Extra Resources
- Scrape Anything with DeepSeek V3 + Scraping Tool Integration (CHEAP & EASY)
- Tantivy - search engine library purely written in rust
- spider-rs - web crawler and automation framework for rust
- I Made a FAST Search Engine - extremely fast search engine written in Rust
- Building a Search Engine in rust - a series of blog posts
Very primitive search engine architecture
graph LR Client(Client) QueryEngine(Query Engine) Indexer(Indexer) Spider(Spider) Database[(Database)] Database <-- TCP/IP --> Spider Database <-- TCP/IP --> Indexer Database -- TCP/IP --> QueryEngine -- HTTP --> Client
- Spider(Web Crawler): Gathers all the pages it can from the internet and stores their data to be processed later
- Indexer: Organizes the data collected by the spider so that it is easy to search alter, it makes the query engine’s job easier
- Query Engine: Processes whatever the user enters, and searches through the indexed data
- Client: Main web page/web app that the user interacts with
Distributed Systems Architecture: Each component of the architecture is independant of the other, so each one can be written in a different programming language
A more modern search engine architecture
graph TD Client(Client) ReverseProxy{{Reverse Proxy}} Database[(Database)] PageRankService(Page Rank Service) Redis(Redis) IndexerMessageQueue{{Indexer Message Queue}} SpiderMessageQueue{{Spider Message Queue}} ScalingService(Scaling Service) subgraph QueryEngineCluster[Query Engine Cluster] QueryEngines(Query Engine 1..N) end subgraph BacklinksCluster[Backlinks Cluster] Backlinks(Backlinks 1..N) end subgraph IndexerCluster[Indexer Cluster] Indexer(Indexer 1..N) end subgraph SpiderCluster[Spider Cluster] Spider(Spider 1..N) end QueryEngineCluster -- HTTP o--o ReverseProxy -- HTTP o--o Client QueryEngineCluster -- TCP/IP --> Database Database -- TCP/IP --> PageRankService Database -- TCP/IP --> BacklinksCluster Database -- TCP/IP --> IndexerCluster Redis --- IndexerMessageQueue -- TCP/IP --> IndexerCluster Redis --- SpiderMessageQueue -- TCP/IP --> SpiderCluster BacklinksCluster --- ScalingService IndexerCluster --- ScalingService SpiderCluster --- ScalingService
Spider
The point of the spider is to collect all the pages that exist on the internet and store their data so we can organize it later.

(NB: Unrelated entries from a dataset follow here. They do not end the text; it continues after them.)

-- pv_equiv track=rewrite | github.com/weiyinfu/DailyAlgorithm | 排列组合概率论/核酸问题/05-dp-wrong.py | f
-- ===== SOURCE A (Python) =====
-- ma = {}
--
-- def f(n, m, k):
--     kk = (n, m, k)
--     if kk in ma:
--         return ma[kk]
--     if n == 0:
--         return 1
--     if m == 0:
--         return 0
--     ans = 0
--     for i in range(min(k + 1, n + 1)):
--         ans += f(n - i, m - 1, k)
--     ma[kk] = ans
--     return ans
-- ===== SOURCE B (Python) =====
-- # Bottom-up row DP with an O(1) sliding-window sum instead of memoized
-- # recursion with an O(k) inner loop.
-- def f(n, m, k):
--     if n == 0:
--         return 1
--     if n < 0 or m <= 0 or k < 0:
--         return 0
--     if n > m * k:  # m parts of at most k each cannot sum to n
--         return 0
--     dp = [1] + [0] * n
--     for _ in range(m):
--         new = []
--         window = 0
--         for s in range(n + 1):
--             window += dp[s]
--             if s - k - 1 >= 0:
--                 window -= dp[s - k - 1]
--             new.append(window)
--         dp = new
--     return dp[-1]
-- ===== Notes on version B (the rewrite author's own statement) =====
-- stated objective: faster
-- what changed: Replaced the memoized top-down recursion (whose inner loop sums up to k+1 previous values per state) by an iterative bottom-up row DP with an O(1) sliding-window sum per cell and an n > m*k early-out; B is iterative, so it cannot hit Python's recursion limit.
-- outside the precondition, e.g. on f(2, -1, 0): A raises RecursionError, B returns 0; on f(1, 2000, 1): A returns 2000, B returns 2000; on f(1, 20000, 1): A raises RecursionError, B returns 20000
import Mathlib
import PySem

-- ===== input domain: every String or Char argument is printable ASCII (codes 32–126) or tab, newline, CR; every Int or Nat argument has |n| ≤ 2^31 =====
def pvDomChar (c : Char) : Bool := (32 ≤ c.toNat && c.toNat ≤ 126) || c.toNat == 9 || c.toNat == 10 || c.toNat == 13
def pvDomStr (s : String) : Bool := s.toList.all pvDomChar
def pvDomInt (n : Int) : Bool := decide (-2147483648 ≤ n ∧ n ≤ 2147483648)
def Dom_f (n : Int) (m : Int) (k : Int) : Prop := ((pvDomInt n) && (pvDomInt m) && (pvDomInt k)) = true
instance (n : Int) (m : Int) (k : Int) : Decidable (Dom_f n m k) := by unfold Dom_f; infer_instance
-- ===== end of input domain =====

-- B replaces A's memoized recursion (O(k) inner sum per state) by an iterative
-- bottom-up row DP with an O(1) sliding-window sum per cell.
-- (A mutates the module-level memo dict `ma`; the equivalence proved here is about the return value.)

-- ===== PORT A =====
-- A is a recursion memoized through the module-level dict `ma` (a Python hash
-- map, ported as Std.HashMap keyed by the (n, m, k) triple; Lean has no global
-- mutable state, so each top-level call starts from the empty memo — the memo
-- only caches already-computed results, so the returned value is unchanged).
-- The fuel is m.toNat: under Pre_f every recursive chain decreases m down to
-- the m = 0 base case, so the fuel-0 branch is reached only when Python's loop
-- is empty (value 0).
def fAm : Nat → Int → Int → Int → Std.HashMap (Int × Int × Int) Int →
    Int × Std.HashMap (Int × Int × Int) Int
  | fuel, n, m, k, ma =>
    match ma[(n, m, k)]? with
    | some v => (v, ma)
    | none =>
      if n = 0 then (1, ma)
      else if m = 0 then (0, ma)
      else
        match fuel with
        | 0 => (0, ma)
        | Nat.succ fu =>
          let r := (PySem.List.pyRange 0 (min (k + 1) (n + 1)) 1).foldl
            (fun (st : Int × Std.HashMap (Int × Int × Int) Int) i =>
              let p := fAm fu (n - i) (m - 1) k st.2
              (st.1 + p.1, p.2))
            (0, ma)
          (r.1, r.2.insert (n, m, k) r.1)

def f (n : Int) (m : Int) (k : Int) : Int := (fAm m.toNat n m k ∅).1

-- ===== PORT B =====
-- one pass of the inner 'for s in range(n+1)' loop, state = (window, new)
def stepRow (n k : Int) (dp : List Int) : List Int :=
  ((PySem.List.pyRange 0 (n + 1) 1).foldl
    (fun (st : Int × List Int) s =>
      let w0 := st.1 + PySem.List.pyGetD dp s 0
      let w := if 0 ≤ s - k - 1 then w0 - PySem.List.pyGetD dp (s - k - 1) 0 else w0
      (w, st.2 ++ [w]))
    (0, ([] : List Int))).2

def f_alt (n : Int) (m : Int) (k : Int) : Int :=
  if n = 0 then 1
  else if n < 0 ∨ m ≤ 0 ∨ k < 0 then 0
  else if m * k < n then 0  -- m parts of at most k each cannot sum to n
  else
    let dp := (PySem.List.pyRange 0 m 1).foldl (fun dp _ => stepRow n k dp)
      (1 :: List.replicate n.toNat 0)
    PySem.List.pyGetD dp (-1) 0

-- ===== PRECONDITION & SPEC =====
-- For n > 0 and k ≥ 0 A's recursion is m levels deep (the i = 0 call keeps n
-- unchanged and decreases m by 1), so A raises RecursionError there whenever
-- m < 0 (m never reaches 0) or m reaches the interpreter's recursion limit;
-- Pre_f excludes that whole deep-recursion regime, with a wide safety margin
-- below CPython's limit — in the margin (2000 ≤ m < the actual limit) A still
-- returns and B returns the same value (see the cite in claim.json).
def Pre_f (n : Int) (m : Int) (k : Int) : Prop := ¬ (0 < n ∧ 0 ≤ k ∧ (m < 0 ∨ 2000 ≤ m))
instance (n : Int) (m : Int) (k : Int) : Decidable (Pre_f n m k) := by unfold Pre_f; infer_instance
def pvWitness_f : Int × Int × Int := (3, 2, 2)

def Spec_f (n : Int) (m : Int) (k : Int) (out : Int) : Prop := out = f_alt n m k
instance (n : Int) (m : Int) (k : Int) (out : Int) : Decidable (Spec_f n m k out) := by unfold Spec_f; infer_instance

-- ===== CLAIM (what is proved, stated in full; the proofs are below) =====
def Claim_equal_f : Prop := ∀ (n : Int) (m : Int) (k : Int), Dom_f n m k → Pre_f n m k → Spec_f n m k (f n m k)

-- ===== LEMMAS AND PROOFS =====

-- fApure: A's recursion without the memo (proof-side reference; fAm below is
-- shown to return its value)
def fApure : Nat → Int → Int → Int → Int
  | fuel, n, m, k =>
    if n = 0 then 1
    else if m = 0 then 0
    else
      match fuel with
      | 0 => 0
      | Nat.succ fu =>
        (PySem.List.pyRange 0 (min (k + 1) (n + 1)) 1).foldl
          (fun ans i => ans + fApure fu (n - i) (m - 1) k) 0

-- the memo invariant: every cached value is the value of the plain recursion
abbrev MemoOK (ma : Std.HashMap (Int × Int × Int) Int) : Prop :=
  ∀ (p : Int × Int × Int) (v : Int), ma[p]? = some v → v = fApure p.2.1.toNat p.1 p.2.1 p.2.2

- You provide the spider with a list of URLs(seed urls)
- The spider fetches the HTML from seed urls
WARNING
Often times, websites don’t want to be crawled through, so they often add a file called
robots.txtfor the web crawlers to know which pages of the site they can and cannot scrape, it is generally recommended to respect the choise of such websites and use the robots.txt file instead of crawling the website
- The returned HTML is parsed to extract information like urls, title, some other basic data
- The urls that you get from a page need to normalized. The return HTML might contain both absolute(https://example.com/page) and relative(/page) urls so we need to convert all of those into absolute urls to be easily traversed by the spider. Also we need to ignore certain link types such as javascript, css, and other static files
- You need to keep track of two things: the urls you need to visit and urls you visited. Every time you visit a web page and extract the urls from that page, the url that you visited need to be stored inside the
visited, and the urls you need to visit need to be stored inside aqueue. What the spider does is that it goes through each of the url in the queue untill there is no more urls in the queue or untill you stop the spider by yourself
NOTE
The process described above is termed as Breadth First Search. It is a common tree traversal algorithm. Another such example is Depth First Search, but BFS allows the spider to search a broader range of categories of pages and urls efficiently.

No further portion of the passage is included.